Scotland Dialysis Unit Improves Treatment While Saving Money

Monday, April 29, 2019 - 9:00am

The walls are white, the counters are antiseptic and the recliners are set comfortably next to treatment stations.

It looks like a typical medical outpatient clinic.

But this dialysis unit sits on the other side of barbed wire and heavy, steel electronically-controlled locked doors. The waiting room is occupied by a uniformed officer.

It’s in a prison.

The long-planned new kidney dialysis unit at Scotland Correctional Institution opened today (April 29), and will be able to handle up to 72 male dialysis patients a week.

With two shifts a day, Monday through Saturday, the unit will become the main dialysis treatment center in the state prison system. Until now, dialysis was performed at Central Prison, North Carolina Correctional Institution for Women and Hoke Correctional Institution in Raeford.

Treatment for 62 male offenders now will be consolidated at the prison in Scotland County, and those qualifying offenders will be transferred to that prison. Some dialysis treatments will continue at the NCCIW for female patients and for a few patients at Central Prison.

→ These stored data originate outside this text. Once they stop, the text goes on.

-- pv_equiv track=rewrite | github.com/hyejinny97/Coding-Test | Programmers/Lv.1/신고결과받기.py | solution
-- ===== SOURCE A (Python) =====
-- def solution(id_list, reports, k):
--     user_reporting = dict()  # 각 유저별 신고한 유저 id (사용자 id : {신고당한 id})
--     cnt_reported = dict()  # 각 유저별 신고 당한 횟수 (신고당한 id : 횟수)
--     for report in reports:
--         user_id, reported_id = report.split()
--
--         # 유저별 신고당한 횟수 카운트
--         if reported_id not in user_reporting.get(user_id, []):
--             cnt_reported[reported_id] = cnt_reported.get(reported_id, 0) + 1
--
--         # 유저별 신고한 id 기록
--         if user_reporting.get(user_id):
--             user_reporting[user_id].add(reported_id)
--         else:
--             user_reporting[user_id] = {reported_id}
--
--     rst = []
--     for user_id in id_list:
--         cnt = 0   # 각 유저가 받은 결과 메일 수
--         for reported_id in user_reporting.get(user_id, []):
--             if cnt_reported.get(reported_id, 0) >= k:
--                 cnt += 1
--         rst.append(cnt)
--
--     return rst
-- ===== SOURCE B (Python) =====
-- def solution(id_list, reports, k):
--     # inverted index: group the distinct reporters per reported id, ban a reported id
--     # by its group's cardinality, then scatter one mail from each banned group to its
--     # reporters (A instead keeps per-reporter sets plus an incremental per-report
--     # counter and counts per queried user)
--     reporters_of = {}
--     for rep in reports:
--         u, r = rep.split()
--         reporters_of.setdefault(r, set()).add(u)
--     mails = {uid: 0 for uid in id_list}
--     for us in reporters_of.values():
--         if len(us) >= k:
--             for u in us:
--                 if u in mails:
--                     mails[u] += 1
--     return [mails[uid] for uid in id_list]
-- ===== Notes on version B (the rewrite author's own statement) =====
-- stated objective: simpler
-- what changed: Inverts A's data flow: instead of per-reporter sets of reported ids plus an incrementally maintained per-report counter read back per queried user, B builds one inverted index reported-id -> set of distinct reporters, decides banning by the group's cardinality, and scatters one mail from each banned group into a result dict.
import Mathlib
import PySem

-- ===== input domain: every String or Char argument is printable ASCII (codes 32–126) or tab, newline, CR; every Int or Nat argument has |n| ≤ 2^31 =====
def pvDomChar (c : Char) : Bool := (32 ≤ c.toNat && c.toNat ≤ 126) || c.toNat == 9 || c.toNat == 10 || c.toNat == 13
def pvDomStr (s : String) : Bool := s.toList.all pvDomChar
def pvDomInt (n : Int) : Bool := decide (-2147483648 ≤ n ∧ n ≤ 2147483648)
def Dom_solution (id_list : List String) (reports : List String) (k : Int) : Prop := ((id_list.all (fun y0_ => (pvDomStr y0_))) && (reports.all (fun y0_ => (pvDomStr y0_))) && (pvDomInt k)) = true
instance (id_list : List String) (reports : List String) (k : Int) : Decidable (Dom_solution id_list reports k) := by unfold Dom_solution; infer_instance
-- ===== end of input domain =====

-- B inverts A's data flow: one inverted index reported-id -> set of distinct reporters, banning by
-- the group's cardinality, and a scatter of one mail per banned group into a result dict, instead
-- of A's per-reporter sets plus an incremental per-report counter read back per queried user
-- (objective: simpler).

-- ===== PORT A =====
-- shared helper: 'user_id, reported_id = report.split()' (both Pythons split a report the same
-- way; Pre_solution guarantees exactly two fields, so the getD defaults are never read)
def pvToPair (rep : String) : String × String :=
  let p := PySem.Str.split₀ rep
  (p.getD 0 "", p.getD 1 "")

-- loop body of A's first loop, acting on the split pair
def pvStepA (st : PySem.Dict String (PySem.Set String) × PySem.Dict String Int)
    (pr : String × String) :
    PySem.Dict String (PySem.Set String) × PySem.Dict String Int :=
  let user_id := pr.1
  let reported_id := pr.2
  -- if reported_id not in user_reporting.get(user_id, []): cnt_reported[reported_id] = cnt_reported.get(reported_id, 0) + 1
  let cr := if (st.1.getD user_id PySem.Set.empty).contains reported_id = false then
      st.2.insert reported_id (st.2.getD reported_id 0 + 1)
    else st.2
  -- if user_reporting.get(user_id): user_reporting[user_id].add(reported_id)
  -- else: user_reporting[user_id] = {reported_id}
  -- (the dict value is a set: truthy iff nonempty; a missing key gives falsy None)
  let ur := if st.1.getD user_id PySem.Set.empty ≠ [] then
      st.1.insert user_id ((st.1.getD user_id PySem.Set.empty).add reported_id)
    else st.1.insert user_id (PySem.Set.add PySem.Set.empty reported_id)
  (ur, cr)

def solution (id_list : List String) (reports : List String) (k : Int) : List Int :=
  let st := reports.foldl (fun st report => pvStepA st (pvToPair report))
    (PySem.Dict.empty, PySem.Dict.empty)
  -- for user_id in id_list: cnt = 0; for reported_id in user_reporting.get(user_id, []): … ; rst.append(cnt)
  -- (the inner loop iterates a set, but only to count: the result does not depend on iteration order)
  id_list.foldl (fun rst user_id =>
    rst ++ [(st.1.getD user_id PySem.Set.empty).foldl
      (fun cnt reported_id => if st.2.getD reported_id 0 ≥ k then cnt + 1 else cnt) (0 : Int)]) []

Consolidating the bulk of dialysis treatments at the Scotland facility will save taxpayers more than $400,000 a year, said William “Bill” Lucas, a business officer in the state prison’s health services section.

Doing most of the treatments at one prison facility saves on training time and transportation costs. It is substantially less expensive than providing dialysis for offenders at private medical clinics. And this way is safer for the community because offenders do not have to be transported to outside clinics for dialysis.

“This is quite a challenge,” said Scotland CI Assistant Superintendent Dean Locklear. “This is very specialized treatment.”

With 36,000 incarcerated offenders, the state prison system is equipped to handle most medical issues that arise from the population of a small city, albeit one scattered throughout the state in 55 prison facilities.

Appendixes and tonsils are removed, bones are set, surgeries are performed, teeth are extracted, diseases are diagnosed and medicines are dispensed. Mental health therapy is conducted and end-of-life hospice care is provided.

More than 2,000 doctors, specialists and nurses are either on staff or on-call throughout the prison system. This level of treatment, known as the community standard of care, is required by federal law and the U.S. Constitution. 

Kidney dialysis is one of the most specialized, detail-oriented of medical treatments, becoming more common as the state’s prison population ages and offenders in greater numbers arrive with, or develop, chronic kidney disease from hypertension, diabetes, congenital/hereditary causes or a history of drug abuse.

Treatment options are limited for patients with end-stage renal disease.

“At that point, the options are dialysis, a kidney transplant or death,” said Rebecca “Becky” Kennison, a health care contractor with NaphCare who works at the Scotland unit and has 33 years of experience in dialysis. “They need treatment three times a week for the rest of their lives or until they get a new kidney.”

The new dialysis unit was designed by medical professionals to meet treatment needs with flexibility to handle a few almost a dozen additional patients if necessary.

The unit is staffed with dialysis-trained doctors and nurses. In addition, a nephrologist, who specializes in kidney diseases, sees each patient at least once every two weeks. 

Each treatment lasts roughly five hours. Nurses closely watch for infections. Patient blood pressure is tracked by a state-of-the-art electronic monitoring system.

A charcoal-filtered, 250-gallon purification tank removes chlorine and impurities from the water used in the procedures. A computerized reverse osmosis device provides final filtration before the extremely pure, pressurized water is pumped to the dialysis machines at the treatment stations.

The machines combine bicarbonate and acid solutions to reach the levels of calcium, magnesium and potassium tailored to meet the treatment needs of each patient.

The process is high-tech, detail-oriented and carefully calibrated to remove impurities from the blood and flush them from the body in an antiseptic, controlled environment.

Because prison is another controlled environment, patients are escorted to and from dialysis treatment through layers of locked doors by correctional officers, and one is stationed in the waiting room. 

Restraints are sometimes necessary to maintain control.

While this is a medical treatment unit, all needles are counted (and accounted for) at least twice a day. This is, after all, also a prison. Safety first.

“We are constantly striving for efficiencies and cost savings while fulfilling our primary mission of protecting the public,” said Director of Prisons Kenneth Lassiter. “Our staff works diligently to provide community standard of care and I’m proud of the work they do day in and day out.”